Die Gemeinde Petritsch hat bereits die Behandlung der Geländeflächen organisiert, und die erforderliche Vorbereitung für die Behandlung wird voraussichtlich geliefert. Bei günstigen Wetterbedingungen wird die Besprühung zu Beginn der nächsten Woche beginnen. Es werden nur zugelassene Pflanzenschutzmittel ausgebracht. Nach der Behandlung wird eine siebentägige Quarantänezeit verhängt. Weitere Informationen zum genauen Beginn des Behandlungsprozesses werden unverzüglich nach Eingang der Vorbereitung veröffentlicht.
Warnung an die Landwirte
Die Behandlung der betroffenen Gebiete erfolgt unter strikter Einhaltung aller notwendigen Maßnahmen zum Schutz der Gesundheit von Menschen, Tieren, Bienen und Wasserorganismen.
Die Behörden weisen Viehhalter und Personen, die Bienenvölker halten, an, die notwendigen Vorsichtsmaßnahmen zu treffen:
- Während der siebentägigen Quarantänezeit dürfen Tiere nicht außerhalb der Höfe freigelassen werden, um Risiken für ihre Gesundheit zu vermeiden.
- Die BFSA fordert Bienenvölkerbesitzer auf, ständigen Kontakt mit den Bürgermeistern der Ortschaften zu halten, um rechtzeitig Informationen über anstehende Behandlungen zu erhalten und ihre Bienen zu schützen.
Warum ist die marokkanische Heuschrecke so gefährlich?

Die marokkanische Heuschrecke (Dociostaurus maroccanus) ist eine Art aus der Familie der Feldheuschrecken (Acrididae), die weltweit verbreitet ist und überall in unserem Land vorkommt.
- Aussehen und Herkunft: Sie ist deutlich kleiner als die Wüstenheuschrecke.

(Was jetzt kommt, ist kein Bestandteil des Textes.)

-- pv_equiv track=rewrite | github.com/nuniesmith/ruby | src/lib/services/training/trainer_server.py | _symbols_to_groups
-- ===== SOURCE A (Python) =====
-- ASSET_GROUPS: dict[str, list[str]] = {
--     "metals": ["MGC", "SIL"],
--     "equity_micros": ["MES", "MNQ", "M2K", "MYM"],
--     "treasuries": ["ZN", "ZB"],
--     "agriculture": ["ZW"],
-- }
--
-- def _symbols_to_groups(symbols: list[str]) -> dict[str, list[str]]:
--     """Map a symbol list into asset groups. Ungrouped symbols go into 'other'."""
--     groups: dict[str, list[str]] = {}
--     grouped: set[str] = set()
--     for group_name, group_symbols in ASSET_GROUPS.items():
--         matched = [s for s in symbols if s in group_symbols]
--         if matched:
--             groups[group_name] = matched
--             grouped.update(matched)
--     remaining = [s for s in symbols if s not in grouped]
--     if remaining:
--         groups["other"] = remaining
--     return groups
-- ===== SOURCE B (Python) =====
-- ASSET_GROUPS: dict[str, list[str]] = {
--     "metals": ["MGC", "SIL"],
--     "equity_micros": ["MES", "MNQ", "M2K", "MYM"],
--     "treasuries": ["ZN", "ZB"],
--     "agriculture": ["ZW"],
-- }
--
-- def _symbols_to_groups(symbols: list[str]) -> dict[str, list[str]]:
--     """Map a symbol list into asset groups. Ungrouped symbols go into 'other'."""
--     group_of = {s: g for g, members in ASSET_GROUPS.items() for s in members}
--     buckets: dict[str, list[str]] = {}
--     for s in symbols:
--         buckets.setdefault(group_of.get(s, "other"), []).append(s)
--     return {g: buckets[g] for g in [*ASSET_GROUPS, "other"] if g in buckets}
-- ===== Notes on version B (the rewrite author's own statement) =====
-- stated objective: simpler
-- what changed: Replaces the per-group scans over symbols (plus a 'grouped' set and a second remaining pass) by one reverse symbol-to-group index built from ASSET_GROUPS and a single pass over symbols that buckets each symbol via setdefault; groups are then emitted in the fixed group order.
import Mathlib
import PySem

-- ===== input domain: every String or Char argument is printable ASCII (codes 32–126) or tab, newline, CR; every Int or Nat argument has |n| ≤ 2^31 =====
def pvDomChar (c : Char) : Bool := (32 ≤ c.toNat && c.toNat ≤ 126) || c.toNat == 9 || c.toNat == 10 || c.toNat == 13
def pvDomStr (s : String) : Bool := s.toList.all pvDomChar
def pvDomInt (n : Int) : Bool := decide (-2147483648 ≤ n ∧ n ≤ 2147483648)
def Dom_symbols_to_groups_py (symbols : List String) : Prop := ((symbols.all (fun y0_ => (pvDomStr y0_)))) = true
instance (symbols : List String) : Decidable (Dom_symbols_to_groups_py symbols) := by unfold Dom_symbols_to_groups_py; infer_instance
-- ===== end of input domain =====

-- B replaces A's per-group membership scans over symbols (plus a 'grouped' set and a second
-- 'remaining' pass) by one reverse symbol→group index and a single bucketing pass (objective: simpler).

-- ===== PORT A =====
def assetGroups : List (String × List String) :=
  [("metals", ["MGC", "SIL"]),
   ("equity_micros", ["MES", "MNQ", "M2K", "MYM"]),
   ("treasuries", ["ZN", "ZB"]),
   ("agriculture", ["ZW"])]

def symbols_to_groups_py (symbols : List String) : List (String × List String) :=
  let st := assetGroups.foldl
    (fun (st : PySem.Dict String (List String) × PySem.Set String) gp =>
      let matched := symbols.filter (fun s => gp.2.contains s)
      if matched ≠ [] then (st.1.insert gp.1 matched, PySem.Set.update st.2 matched) else st)
    (PySem.Dict.empty, PySem.Set.empty)
  let remaining := symbols.filter (fun s => !(PySem.Set.contains st.2 s))
  let groups := if remaining ≠ [] then st.1.insert "other" remaining else st.1
  groups.items

-- ===== PORT B =====
-- reverse index: {s: g for g, members in ASSET_GROUPS.items() for s in members}
def groupOfDict : PySem.Dict String String :=
  assetGroups.foldl (fun d gp => gp.2.foldl (fun d s => d.insert s gp.1) d) PySem.Dict.empty

-- the single bucketing pass: buckets.setdefault(group_of.get(s, "other"), []).append(s)
def altBuckets (symbols : List String) : PySem.Dict String (List String) :=
  symbols.foldl (fun b s => b.modify (groupOfDict.getD s "other") [] (· ++ [s])) PySem.Dict.empty

def symbols_to_groups_py_alt (symbols : List String) : List (String × List String) :=
  let buckets := altBuckets symbols
  -- dict comprehension {g: buckets[g] for g in [*ASSET_GROUPS, "other"] if g in buckets}:
  -- the iterated keys are distinct, so its items are exactly this filterMap
  (assetGroups.map Prod.fst ++ ["other"]).filterMap
    (fun g => (buckets.get? g).map (fun v => (g, v)))

-- ===== PRECONDITION & SPEC =====
def Spec_symbols_to_groups_py (symbols : List String) (out : List (String × List String)) : Prop := out = symbols_to_groups_py_alt symbols
instance (symbols : List String) (out : List (String × List String)) : Decidable (Spec_symbols_to_groups_py symbols out) := by unfold Spec_symbols_to_groups_py; infer_instance

-- ===== CLAIM (what is proved, stated in full; the proofs are below) =====
def Claim_equal_symbols_to_groups_py : Prop := ∀ (symbols : List String), Dom_symbols_to_groups_py symbols → Spec_symbols_to_groups_py symbols (symbols_to_groups_py symbols)

-- ===== LEMMAS AND PROOFS =====

-- the reverse index as a first-match function: which group a symbol lands in
def grpSpec (s : String) : String :=
  if (["MGC", "SIL"] : List String).contains s then "metals"
  else if (["MES", "MNQ", "M2K", "MYM"] : List String).contains s then "equity_micros"
  else if (["ZN", "ZB"] : List String).contains s then "treasuries"
  else if (["ZW"] : List String).contains s then "agriculture"
  else "other"

lemma groupOfDict_eq : groupOfDict = PySem.Dict.mk
    [("MGC","metals"),("SIL","metals"),("MES","equity_micros"),("MNQ","equity_micros"),
     ("M2K","equity_micros"),("MYM","equity_micros"),("ZN","treasuries"),("ZB","treasuries"),
     ("ZW","agriculture")] := by decide

lemma grp_eq (s : String) : groupOfDict.getD s "other" = grpSpec s := by
  by_cases h0 : s = "MGC"
  · subst h0; decide
  by_cases h1 : s = "SIL"
  · subst h1; decide
  by_cases h2 : s = "MES"
  · subst h2; decide
  by_cases h3 : s = "MNQ"
  · subst h3; decide
  by_cases h4 : s = "M2K"
  · subst h4; decide
  by_cases h5 : s = "MYM"
  · subst h5; decide
  by_cases h6 : s = "ZN"
  · subst h6; decide
  by_cases h7 : s = "ZB"
  · subst h7; decide
  by_cases h8 : s = "ZW"
  · subst h8; decide
  rw [groupOfDict_eq]
  simp [PySem.Dict.getD_eq_get?_getD, grpSpec, PySem.Dict.get?, h0, h1, h2, h3, h4, h5, h6, h7,
    h8, Ne.symm h0, Ne.symm h1, Ne.symm h2, Ne.symm h3, Ne.symm h4, Ne.symm h5, Ne.symm h6,
    Ne.symm h7, Ne.symm h8]

lemma contains_metals (s : String) :
    (["MGC", "SIL"] : List String).contains s = (grpSpec s == "metals") := by
  simp only [grpSpec]
  split_ifs with h1 h2 h3 h4 <;> simp_all

lemma contains_equity (s : String) :
    (["MES", "MNQ", "M2K", "MYM"] : List String).contains s = (grpSpec s == "equity_micros") := by
  simp only [grpSpec]
  split_ifs with h1 h2 h3 h4 <;> simp_all
  rcases h1 with rfl | rfl <;> simp_all

lemma contains_treas (s : String) :
    (["ZN", "ZB"] : List String).contains s = (grpSpec s == "treasuries") := by
  simp only [grpSpec]
  split_ifs with h1 h2 h3 h4 <;> simp_all
  · rcases h1 with rfl | rfl <;> simp_all
  · rcases h2 with rfl | rfl | rfl | rfl <;> simp_all

lemma contains_agri (s : String) :
    (["ZW"] : List String).contains s = (grpSpec s == "agriculture") := by
  simp only [grpSpec]
  split_ifs with h1 h2 h3 h4 <;> simp_all
  · rcases h1 with rfl | rfl <;> simp_all
  · rcases h2 with rfl | rfl | rfl | rfl <;> simp_all
  · rcases h3 with rfl | rfl <;> simp_all

lemma altBuckets_eq (symbols : List String) :
    altBuckets symbols =
      symbols.foldl (fun b s => b.modify (grpSpec s) [] (· ++ [s])) PySem.Dict.empty := by
  simp [altBuckets, grp_eq]

lemma bucket_keys (symbols : List String) :
    (altBuckets symbols).keys = PySem.Set.ofList (symbols.map (fun s => grpSpec s)) := by
  rw [altBuckets_eq]
  rw [PySem.Dict.keys_foldl_modify_key (key := fun s => grpSpec s) (f := fun _ s => (· ++ [s]))]
  exact PySem.Set.update_nil_left _

lemma bucket_getD (symbols : List String) (g : String) :
    (altBuckets symbols).getD g [] = symbols.filter (fun s => grpSpec s == g) := by
  have h1 : altBuckets symbols = (symbols.map (fun s => (grpSpec s, s))).foldl
      (fun (d : PySem.Dict String (List String)) p => d.modify p.1 [] (· ++ [p.2]))
      PySem.Dict.empty := by
    rw [altBuckets_eq, List.foldl_map]
  rw [h1, PySem.Dict.getD_foldl_modify_append]
  simp [List.filter_map, Function.comp_def, List.map_map]

lemma bucket_get? (symbols : List String) (g : String) :
    (altBuckets symbols).get? g =
      (if symbols.filter (fun s => grpSpec s == g) = [] then none
       else some (symbols.filter (fun s => grpSpec s == g))) := by
  by_cases hg : g ∈ symbols.map (fun s => grpSpec s)
  · have hne : symbols.filter (fun s => grpSpec s == g) ≠ [] := by
      rcases List.mem_map.mp hg with ⟨s, hs, rfl⟩
      intro h
      have hmemf : s ∈ symbols.filter (fun t => grpSpec t == grpSpec s) :=
        List.mem_filter.mpr ⟨hs, beq_self_eq_true _⟩
      rw [h] at hmemf; exact absurd hmemf (List.not_mem_nil)
    have hmem : g ∈ (altBuckets symbols).keys := by
      rw [bucket_keys]; exact (PySem.Set.mem_ofList _ _).mpr hg
    have hsome : (altBuckets symbols).get? g ≠ none := by
      simp [PySem.Dict.get?_eq_none_iff_not_mem_keys, hmem]
    rcases h : (altBuckets symbols).get? g with _ | v
    · exact absurd h hsome
    · have := PySem.Dict.getD_of_get?_eq_some (d0 := []) (h := h)
      rw [bucket_getD] at this
      simp [hne, ← this]
  · have hnil : symbols.filter (fun s => grpSpec s == g) = [] := by
      rw [List.filter_eq_nil_iff]
      intro s hs hf
      exact hg (List.mem_map.mpr ⟨s, hs, by simpa using hf⟩)
    have : (altBuckets symbols).get? g = none := by
      rw [PySem.Dict.get?_eq_none_iff_not_mem_keys, bucket_keys]
      simpa [PySem.Set.mem_ofList _ _] using hg
    simp [hnil, this]

lemma grpSpec_cases (s : String) : grpSpec s = "metals" ∨ grpSpec s = "equity_micros" ∨
    grpSpec s = "treasuries" ∨ grpSpec s = "agriculture" ∨ grpSpec s = "other" := by
  unfold grpSpec; split_ifs <;> simp

lemma step_pair (d : PySem.Dict String (List String)) (gr : PySem.Set String) (g : String)
    (m : List String) :
    (if m ≠ [] then (d.insert g m, gr.update m) else (d, gr))
      = (if m ≠ [] then d.insert g m else d, gr.update m) := by
  split_ifs with h
  · rfl
  · rw [not_not] at h; subst h; rw [PySem.Set.update_nil]

-- one slice of the output: the group's pair when it has members, nothing otherwise
def olist (symbols : List String) (g : String) : List (String × List String) :=
  if symbols.filter (fun s => grpSpec s == g) ≠ [] then
    [(g, symbols.filter (fun s => grpSpec s == g))] else []

set_option maxHeartbeats 2000000 in
lemma alt_canon (symbols : List String) :
    symbols_to_groups_py_alt symbols =
      olist symbols "metals" ++ olist symbols "equity_micros" ++ olist symbols "treasuries" ++
      olist symbols "agriculture" ++ olist symbols "other" := by
  simp only [symbols_to_groups_py_alt, assetGroups, List.map, List.cons_append, List.nil_append,
    bucket_get?, List.filterMap_cons, List.filterMap_nil, olist]
  split_ifs <;> simp_all

set_option maxHeartbeats 2000000 in
theorem a_eq_alt (symbols : List String) :
    symbols_to_groups_py symbols = symbols_to_groups_py_alt symbols := by
  have hrem : symbols.filter (fun s => !(PySem.Set.contains
      ((((PySem.Set.empty.update (symbols.filter (fun s => grpSpec s == "metals"))).update
        (symbols.filter (fun s => grpSpec s == "equity_micros"))).update
        (symbols.filter (fun s => grpSpec s == "treasuries"))).update
        (symbols.filter (fun s => grpSpec s == "agriculture"))) s))
      = symbols.filter (fun s => grpSpec s == "other") := by
    apply List.filter_congr
    intro s hs
    have hmem : s ∈ ((((PySem.Set.empty.update (symbols.filter (fun s => grpSpec s == "metals"))).update
        (symbols.filter (fun s => grpSpec s == "equity_micros"))).update
        (symbols.filter (fun s => grpSpec s == "treasuries"))).update
        (symbols.filter (fun s => grpSpec s == "agriculture"))) ↔
        grpSpec s = "metals" ∨ grpSpec s = "equity_micros" ∨ grpSpec s = "treasuries" ∨
        grpSpec s = "agriculture" := by
      simp [PySem.Set.mem_update, List.mem_filter, hs, PySem.Set.empty, or_assoc]
    rcases grpSpec_cases s with h | h | h | h | h <;>
      simp [h, PySem.Set.contains_iff, hmem, hs]
  rw [alt_canon]
  simp only [symbols_to_groups_py, assetGroups, List.foldl_cons, List.foldl_nil]
  simp only [funext contains_metals, funext contains_equity, funext contains_treas,
    funext contains_agri]
  simp only [step_pair]
  simp only [hrem, olist]
  split_ifs <;>
    simp_all [PySem.Dict.items_insert, PySem.Dict.contains_insert, PySem.Dict.empty]

-- ===== VERDICT (by name: the statement is the Claim_ definition above) =====
theorem symbols_to_groups_py_spec : Claim_equal_symbols_to_groups_py := by
  intro symbols _
  unfold Spec_symbols_to_groups_py
  exact a_eq_alt symbols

Ihr charakteristisches Merkmal ist das dunkle X-förmige Muster auf dem Rücken. Die Art kommt hauptsächlich in Nordafrika, dem Nahen Osten, Zentralasien und Südeuropa, einschließlich des Balkans, vor. Sie ist keine invasive Art für Europa, sondern historisch präsent, wobei Bulgarien am Rande ihres Verbreitungsgebiets liegt (mit historisch dokumentierten Invasionen in Süd- und Zentralbulgarien).
- Entwicklung: Das Insekt findet günstige Bedingungen für die Eiablage und Entwicklung auf jungfräulichen, brachliegenden Flächen und Weiden.
- Schwarmverhalten: Unter bestimmten Bedingungen kann es von einer solitären zu einer gregären Phase übergehen und Schwärme bilden. Diese bewegen sich in Schwärmen, die mehrere Kilometer Länge und Breite erreichen können.
- Schäden: Sie befällt fast alle Kulturpflanzen und bevorzugt grasartige Vegetation – Getreide, Hülsenfrüchte, Gemüse, Obstkulturen und Weinberge. Bei hoher Dichte ist sie in der Lage, die Vegetation über große Flächen zu zerstören. Schwärme können Hunderte von Kilometern zurücklegen und dabei die Ernten auf ihrem Weg vernichten, wobei sie manchmal bis zu 50 km pro Tag fliegen.